Bzdak and Durrant escort us through the morning in a small power launch provided by the Brazilian navy, Bzdak snapping the last of the seven thousand slides he has taken on this journey. Once, turning at his shout, I lose my sunglasses, which slip into the deep without a sound. Over the last week the river has snatched my knife, my thermos, a hat, two pens, and the silly slippers. It is as if she wants to purify me, wants to send me to the sea stripped of all but thought and memory and the bonds of friendship.
“When we first come west,” Bzdak tells me, “we learn that every river must take something. Better some thing than some body.”
Soon, after wishing us luck and promising champagne and muita festa in three days, half our team turns back for Belém. Chmielinski and I turn into Marajó Bay, and east.
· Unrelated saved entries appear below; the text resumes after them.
-- pv_equiv track=rewrite | github.com/AndriiD101/Bechalor_project | app/backend/agents/llm_agent.py | _has_four
-- ===== SOURCE A (Python) =====
-- def _has_four(board, piece, rows=6, cols=7):
--     for r in range(rows):
--         for c in range(cols - 3):
--             if all(board[r][c+i] == piece for i in range(4)): return True
--     for c in range(cols):
--         for r in range(rows - 3):
--             if all(board[r+i][c] == piece for i in range(4)): return True
--     for r in range(rows - 3):
--         for c in range(cols - 3):
--             if all(board[r+i][c+i] == piece for i in range(4)): return True
--     for r in range(3, rows):
--         for c in range(cols - 3):
--             if all(board[r-i][c+i] == piece for i in range(4)): return True
--     return False
-- ===== SOURCE B (Python) =====
-- def _has_four(board, piece, rows=6, cols=7):
--     # Bitboard: encode the piece's cells as bits at c*(rows+1)+r (one padding
--     # bit per column stops wrap-around), then detect four aligned bits with
--     # two shift-and-AND steps per direction.
--     stride = (rows if rows > 0 else 0) + 1
--     bb = 0
--     for c in range(cols):
--         for r in range(rows):
--             if board[r][c] == piece:
--                 bb |= 1 << (c * stride + r)
--     for d in (1, stride - 1, stride, stride + 1):
--         m = bb & (bb >> d)
--         if m & (m >> (2 * d)):
--             return True
--     return False
-- ===== Notes on version B (the rewrite author's own statement) =====
-- stated objective: alternative
-- what changed: A's four per-direction window-scanning loop nests are replaced by a bitboard: the piece's cells are encoded once as bits at c*(rows+1)+r (one padding bit per column prevents wrap-around) and four-in-a-row is detected with two shift-and-AND steps per direction.
-- outside the precondition, e.g. on _has_four([[1, 1, 1, 1]], 1, 1, 5): A returns True, B raises IndexError
import Mathlib
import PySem
-- pv_equiv track=rewrite | github.com/csuf-thumbsup/assignment-3 | Main.py | beautify
-- ===== SOURCE A (Python) =====
-- def beautify(datalist):
--     beautified_text = ''
--
--     for str_line in datalist:
--         # check if line is empty space then skip
--         if str_line.isspace():
--             continue
--         # if first 2 chars are // then skip over
--         if str_line[:2] == '//':
--             continue
--         # inline comment somewhere near the end of the line
--         elif '//' in str_line:
--             # chop off that comment
--             str_line = str_line[:str_line.index('//')]
--
--         # replace terminals with spaces
--         str_list = list(str_line)
--         for char in str_list:
--             if char in [',', ';', '+', '-', '*', '/', '=']:
--                 str_list[str_list.index(char)] = ' ' + str(char) + ' '
--
--         # rejoin list and now split by spaces so every char has proper format
--         str_list = ''.join(str_list).split()
--
--         # rejoin one last time with proper spacing
--         str_list = ' '.join(str_list)
--
--         # add beatufied str to text
--         beautified_text +=  str_list + '\n'
--
--     return beautified_text
-- ===== SOURCE B (Python) =====
-- def beautify(datalist):
--     out = []
--     for line in datalist:
--         # same skip guards as the original
--         if line.isspace():
--             continue
--         if line[:2] == '//':
--             continue
--         elif '//' in line:
--             line = line[:line.index('//')]
--         # pad every operator with spaces in one replace pass per operator,
--         # then collapse all whitespace runs with split/join
--         for op in ',;+-*/=':
--             line = line.replace(op, ' ' + op + ' ')
--         out.append(' '.join(line.split()) + '\n')
--     return ''.join(out)
-- ===== Notes on version B (the rewrite author's own statement) =====
-- stated objective: alternative
-- what changed: The mutate-in-place inner loop (iterate over the char list, look up each operator occurrence with list.index and overwrite it) is replaced by one str.replace pass per operator that pads all its occurrences at once, followed by a single split/join whitespace collapse; the output is accumulated in a list joined once instead of repeated string concatenation.
import Mathlib
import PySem

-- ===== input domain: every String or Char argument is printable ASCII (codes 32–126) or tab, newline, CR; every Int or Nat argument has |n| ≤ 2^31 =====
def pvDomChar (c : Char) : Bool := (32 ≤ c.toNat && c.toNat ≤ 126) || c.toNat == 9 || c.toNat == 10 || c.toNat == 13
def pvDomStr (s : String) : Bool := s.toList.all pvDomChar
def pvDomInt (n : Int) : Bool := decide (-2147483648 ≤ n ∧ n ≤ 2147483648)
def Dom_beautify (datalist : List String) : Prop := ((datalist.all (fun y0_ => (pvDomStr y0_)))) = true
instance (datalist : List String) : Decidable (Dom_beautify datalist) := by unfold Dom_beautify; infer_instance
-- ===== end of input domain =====

-- B replaces A's mutate-in-place inner loop (char list + list.index lookup per operator char)
-- by one str.replace pass per operator plus a single split/join collapse; same return value.
-- Python str values are ported at code-point level (List Char / PySem.Chars); output packed with String.ofList.

-- ===== PORT A =====
def pvOpsA : List (List Char) := [[','], [';'], ['+'], ['-'], ['*'], ['/'], ['=']]

-- 'for char in str_list: if char in [...]: str_list[str_list.index(char)] = " " + str(char) + " "'
-- Python iterates the list it mutates by index; the length never changes, so an index loop is exact.
def pvPadLoopA (lst : List (List Char)) (i : Nat) : List (List Char) :=
  if h : i < lst.length then
    let ch := lst[i]
    if ch ∈ pvOpsA then
      match PySem.List.index? lst ch with
      | some j => pvPadLoopA (lst.set j ([' '] ++ ch ++ [' '])) (i + 1)
      | none => pvPadLoopA lst (i + 1)   -- unreachable: ch was just read from lst
    else pvPadLoopA lst (i + 1)
  else lst
termination_by lst.length - i
decreasing_by all_goals (try simp only [List.length_set]); all_goals omega

def pvChopA (line : List Char) : List Char :=
  if PySem.Chars.isIn ['/', '/'] line then
    -- str_line[:str_line.index('//')] ; guarded by the containment test, so index = find
    PySem.Chars.slice line none (some (PySem.Chars.find line ['/', '/']))
  else line

def pvStepA (acc : List Char) (line0 : List Char) : List Char :=
  if PySem.Chars.strIsspace line0 then acc
  else if PySem.Chars.slice line0 none (some 2) = ['/', '/'] then acc
  else
    let line := pvChopA line0
    let strList := pvPadLoopA (line.map (fun c => [c])) 0
    let words := PySem.Chars.split₀ (PySem.Chars.join [] strList)
    acc ++ PySem.Chars.join [' '] words ++ ['\n']

def beautify (datalist : List String) : String :=
  String.ofList (datalist.foldl (fun acc l => pvStepA acc l.toList) [])

-- ===== PORT B =====
def pvOpsB : List Char := [',', ';', '+', '-', '*', '/', '=']

def pvChopB (line : List Char) : List Char :=
  if PySem.Chars.isIn ['/', '/'] line then
    PySem.Chars.slice line none (some (PySem.Chars.find line ['/', '/']))
  else line

def pvLineB (line0 : List Char) : List Char :=
  let line1 := pvChopB line0
  let line2 := pvOpsB.foldl (fun l op => PySem.Chars.replace l [op] ([' '] ++ [op] ++ [' '])) line1
  PySem.Chars.join [' '] (PySem.Chars.split₀ line2) ++ ['\n']

def beautify_alt (datalist : List String) : String :=
  String.ofList (PySem.Chars.join [] (datalist.foldl (fun out l =>
    if PySem.Chars.strIsspace l.toList then out
    else if PySem.Chars.slice l.toList none (some 2) = ['/', '/'] then out
    else out ++ [pvLineB l.toList]) []))

-- ===== PRECONDITION & SPEC =====
def Spec_beautify (datalist : List String) (out : String) : Prop := out = beautify_alt datalist
instance (datalist : List String) (out : String) : Decidable (Spec_beautify datalist out) := by unfold Spec_beautify; infer_instance

-- ===== CLAIM (what is proved, stated in full; the proofs are below) =====
def Claim_equal_beautify : Prop := ∀ (datalist : List String), Dom_beautify datalist → Spec_beautify datalist (beautify datalist)

-- ===== LEMMAS AND PROOFS =====

-- pad a character w.r.t. an operator set given as a list of chars
def pvPadW (P : List Char) (c : Char) : List Char := if c ∈ P then [' '] ++ [c] ++ [' '] else [c]

-- A-side padding (operator test as A performs it, on singleton strings)
def pvPadA (c : Char) : List Char := if [c] ∈ pvOpsA then [' '] ++ [c] ++ [' '] else [c]

theorem pvPadA_eq_padW : pvPadA = pvPadW pvOpsB := by
  funext c; simp [pvPadA, pvPadW, pvOpsA, pvOpsB]

-- replace with a single-char pattern is a flatMap
theorem pvReplace_go (c : Char) (new : List Char) :
    ∀ (l acc : List Char), PySem.Chars.replace.go [c] new l.length l acc
      = acc.reverse ++ l.flatMap (fun x => if x = c then new else [x]) := by
  intro l
  induction l with
  | nil => intro acc; simp only [List.length_nil]; rw [PySem.Chars.replace.go]; simp
  | cons x t ih =>
    intro acc
    rw [List.length_cons, PySem.Chars.replace.go]
    by_cases hx : x = c
    · simp [hx, List.isPrefixOf, ih]
    · simp [List.isPrefixOf, hx, Ne.symm hx, ih]

theorem pvReplace_single (c : Char) (new l : List Char) :
    PySem.Chars.replace l [c] new = l.flatMap (fun x => if x = c then new else [x]) := by
  rw [PySem.Chars.replace]
  simp [pvReplace_go]

-- folding the per-operator replaces accumulates the pad set
theorem pvFoldRep (cs : List Char) :
    ∀ (ops P : List Char), (∀ o ∈ ops, o ∉ P) → (∀ o ∈ ops, o ≠ ' ') → ops.Nodup →
    ops.foldl (fun l op => PySem.Chars.replace l [op] ([' '] ++ [op] ++ [' '])) (cs.flatMap (pvPadW P))
      = cs.flatMap (pvPadW (ops.reverse ++ P)) := by
  intro ops
  induction ops with
  | nil => intro P _ _ _; simp
  | cons op rest ih =>
    intro P hP hsp hnd
    have hop : op ∉ P := hP op (by simp)
    have hops : op ≠ ' ' := hsp op (by simp)
    have step : PySem.Chars.replace (cs.flatMap (pvPadW P)) [op] ([' '] ++ [op] ++ [' '])
        = cs.flatMap (pvPadW (op :: P)) := by
      rw [pvReplace_single, List.flatMap_assoc]
      apply List.flatMap_congr
      intro x _
      by_cases hxP : x ∈ P
      · have hxo : x ≠ op := fun h => hop (h ▸ hxP)
        simp [pvPadW, hxP, hxo, Ne.symm hops]
      · by_cases hxo : x = op
        · subst hxo; simp [pvPadW, hop]
        · simp [pvPadW, hxP, hxo]
    rw [List.foldl_cons, step, ih (op :: P) ?_ ?_ ?_]
    · simp
    · intro o ho; simp only [List.mem_cons]
      rintro (h | h)
      · exact (List.nodup_cons.mp hnd).1 (h ▸ ho)
      · exact hP o (by simp [ho]) h
    · intro o ho; exact hsp o (by simp [ho])
    · exact (List.nodup_cons.mp hnd).2

theorem pvPadW_nil : pvPadW [] = fun c => [c] := by funext c; simp [pvPadW]

theorem pvLineB_pad (cs : List Char) :
    pvOpsB.foldl (fun l op => PySem.Chars.replace l [op] ([' '] ++ [op] ++ [' '])) cs
      = cs.flatMap pvPadA := by
  have h0 : cs = cs.flatMap (pvPadW []) := by rw [pvPadW_nil]; exact (List.flatMap_singleton' cs).symm
  rw [pvPadA_eq_padW]
  conv_lhs => rw [h0]
  rw [pvFoldRep cs pvOpsB [] (by simp) (by simp [pvOpsB]) (by simp [pvOpsB])]
  apply List.flatMap_congr
  intro x _
  simp only [pvPadW, pvOpsB, List.mem_cons, List.mem_nil_iff, List.reverse_cons,
    List.reverse_nil, List.nil_append, List.cons_append, List.append_nil, or_false]
  exact if_congr (by tauto) rfl rfl

theorem pvJoin_nil (parts : List (List Char)) : PySem.Chars.join [] parts = parts.flatten := by
  rw [PySem.Chars.join]
  induction parts with
  | nil => simp [List.intercalate]
  | cons x t ih =>
    cases t with
    | nil => simp [List.intercalate]
    | cons y s =>
      rw [List.intercalate] at ih ⊢
      simp at ih ⊢
      exact ih

-- setting at the junction of an append
theorem pvSet_append (pre : List (List Char)) (v x : List Char) (suf : List (List Char)) :
    (pre ++ x :: suf).set pre.length v = pre ++ v :: suf := by
  induction pre with
  | nil => simp
  | cons a t ih => simp [ih]

theorem pvTake_succ (cs : List Char) (i : Nat) (h : i < cs.length) :
    cs.take (i + 1) = cs.take i ++ [cs[i]] := by
  rw [List.take_add_one]
  simp [List.getElem?_eq_getElem h]

-- loop invariant for A's index-mutation loop: positions before i are already padded,
-- positions from i on are still the original singleton strings
theorem pvPadLoopA_inv :
    ∀ (n : Nat) (cs : List Char) (i : Nat), n = cs.length - i → i ≤ cs.length →
    pvPadLoopA ((cs.take i).map pvPadA ++ (cs.drop i).map (fun c => [c])) i = cs.map pvPadA := by
  intro n
  induction n with
  | zero =>
    intro cs i hn hi
    have hie : i = cs.length := by omega
    subst hie
    rw [pvPadLoopA]
    simp
  | succ n ih =>
    intro cs i hn hi
    have hlt : i < cs.length := by omega
    set x := cs[i] with hx
    set pre := (cs.take i).map pvPadA with hpre
    set suf := (cs.drop (i + 1)).map (fun c => ([c] : List Char)) with hsuf
    have hprelen : pre.length = i := by
      simp [hpre, List.length_take, Nat.min_eq_left hi]
    have hform : (cs.drop i).map (fun c => ([c] : List Char)) = [x] :: suf := by
      rw [List.drop_eq_getElem_cons hlt, List.map_cons]
    rw [hform]
    have hlen' : i < (pre ++ [x] :: suf).length := by
      simp [hprelen]
    rw [pvPadLoopA, dif_pos hlen']
    have hget : (pre ++ [x] :: suf)[i]'hlen' = [x] := by
      rw [List.getElem_append_right (by omega)]
      simp [hprelen]
    simp only [hget]
    have hnext : ∀ v : List Char, v = pvPadA x →
        pre ++ v :: suf
          = (cs.take (i + 1)).map pvPadA ++ (cs.drop (i + 1)).map (fun c => [c]) := by
      intro v hv
      rw [pvTake_succ cs i hlt, List.map_append, List.map_cons]
      simp [hpre, hsuf, hv, hx]
    by_cases hop : ([x] : List Char) ∈ pvOpsA
    · rw [if_pos hop]
      have hnotpre : ([x] : List Char) ∉ pre := by
        intro hmem
        obtain ⟨c', _, heq⟩ := List.mem_map.mp hmem
        by_cases hc : ([c'] : List Char) ∈ pvOpsA
        · rw [pvPadA, if_pos hc] at heq
          simp at heq
        · rw [pvPadA, if_neg hc] at heq
          simp at heq
          exact hc (heq ▸ hop)
      have hidx : PySem.List.index? (pre ++ [x] :: suf) [x] = some i := by
        rw [PySem.List.index?_eq_some_iff]
        exact ⟨pre, suf, rfl, hprelen, hnotpre⟩
      rw [hidx]
      show pvPadLoopA ((pre ++ [x] :: suf).set i ([' '] ++ [x] ++ [' '])) (i + 1) = List.map pvPadA cs
      have hset : (pre ++ [x] :: suf).set i ([' '] ++ [x] ++ [' ']) = pre ++ ([' '] ++ [x] ++ [' ']) :: suf := by
        rw [← hprelen, pvSet_append]
      rw [hset, hnext _ (by rw [pvPadA, if_pos hop])]
      exact ih cs (i + 1) (by omega) (by omega)
    · rw [if_neg hop]
      rw [hnext [x] (by rw [pvPadA, if_neg hop])]
      exact ih cs (i + 1) (by omega) (by omega)

theorem pvA_line (cs : List Char) :
    PySem.Chars.join [] (pvPadLoopA (cs.map (fun c => [c])) 0) = cs.flatMap pvPadA := by
  have h := pvPadLoopA_inv cs.length cs 0 (by omega) (by omega)
  simp only [List.take_zero, List.map_nil, List.nil_append, List.drop_zero] at h
  rw [h, pvJoin_nil]
  exact List.flatMap_def.symm

theorem pvStep_eq (acc : List Char) (l : List Char) (h1 : ¬ PySem.Chars.strIsspace l = true)
    (h2 : ¬ PySem.Chars.slice l none (some 2) = ['/', '/']) :
    pvStepA acc l = acc ++ pvLineB l := by
  rw [pvStepA, if_neg h1, if_neg h2, pvLineB]
  dsimp only
  have hchop : pvChopA l = pvChopB l := rfl
  rw [hchop, pvA_line, ← pvLineB_pad, List.append_assoc]

theorem pvFold_eq (ls : List String) :
    ∀ (accB : List (List Char)),
    ls.foldl (fun acc l => pvStepA acc l.toList) (PySem.Chars.join [] accB)
      = PySem.Chars.join [] (ls.foldl (fun out l =>
          if PySem.Chars.strIsspace l.toList then out
          else if PySem.Chars.slice l.toList none (some 2) = ['/', '/'] then out
          else out ++ [pvLineB l.toList]) accB) := by
  induction ls with
  | nil => intro accB; simp
  | cons l t ih =>
    intro accB
    simp only [List.foldl_cons]
    by_cases h1 : PySem.Chars.strIsspace l.toList = true
    · rw [if_pos h1]
      have hs : pvStepA (PySem.Chars.join [] accB) l.toList = PySem.Chars.join [] accB := by
        rw [pvStepA, if_pos h1]
      rw [hs, ih]
    · rw [if_neg h1]
      by_cases h2 : PySem.Chars.slice l.toList none (some 2) = ['/', '/']
      · rw [if_pos h2]
        have hs : pvStepA (PySem.Chars.join [] accB) l.toList = PySem.Chars.join [] accB := by
          rw [pvStepA, if_neg h1, if_pos h2]
        rw [hs, ih]
      · rw [if_neg h2]
        rw [pvStep_eq _ _ h1 h2]
        have hj : PySem.Chars.join [] accB ++ pvLineB l.toList
            = PySem.Chars.join [] (accB ++ [pvLineB l.toList]) := by
          simp [pvJoin_nil]
        rw [hj, ih]

-- ===== VERDICT (by name: the statement is the Claim_ definition above) =====
theorem beautify_spec : Claim_equal_beautify := by
  intro datalist _
  unfold Spec_beautify beautify beautify_alt
  have h := pvFold_eq datalist []
  simp only [pvJoin_nil, List.flatten_nil] at h
  rw [h, pvJoin_nil]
The water is flat and the horizon clear. To take advantage of the strong outgoing tide we paddle far into the bay, until land drops away on all sides.
Here the bay, the river—in my mind they are the same—is over fifteen miles wide. In one way the Amazon basin recalls the high Andes: Its immensity encourages contraction. So often my universe has been defined entirely by the Polish fellow who is stopping to share coffee with me as I write these notes. Back at Atalaya, when we were first setting out in two kayaks, I had feared the intimacy the river would force upon us. Since then Chmielinski has seen me at my worst, sick and afraid and despairing, and has not abandoned me. I hope I have been half as good a companion. It is true that our days pass with long silences, but it is the silence of brothers. (He is one of nine children, I one of six.)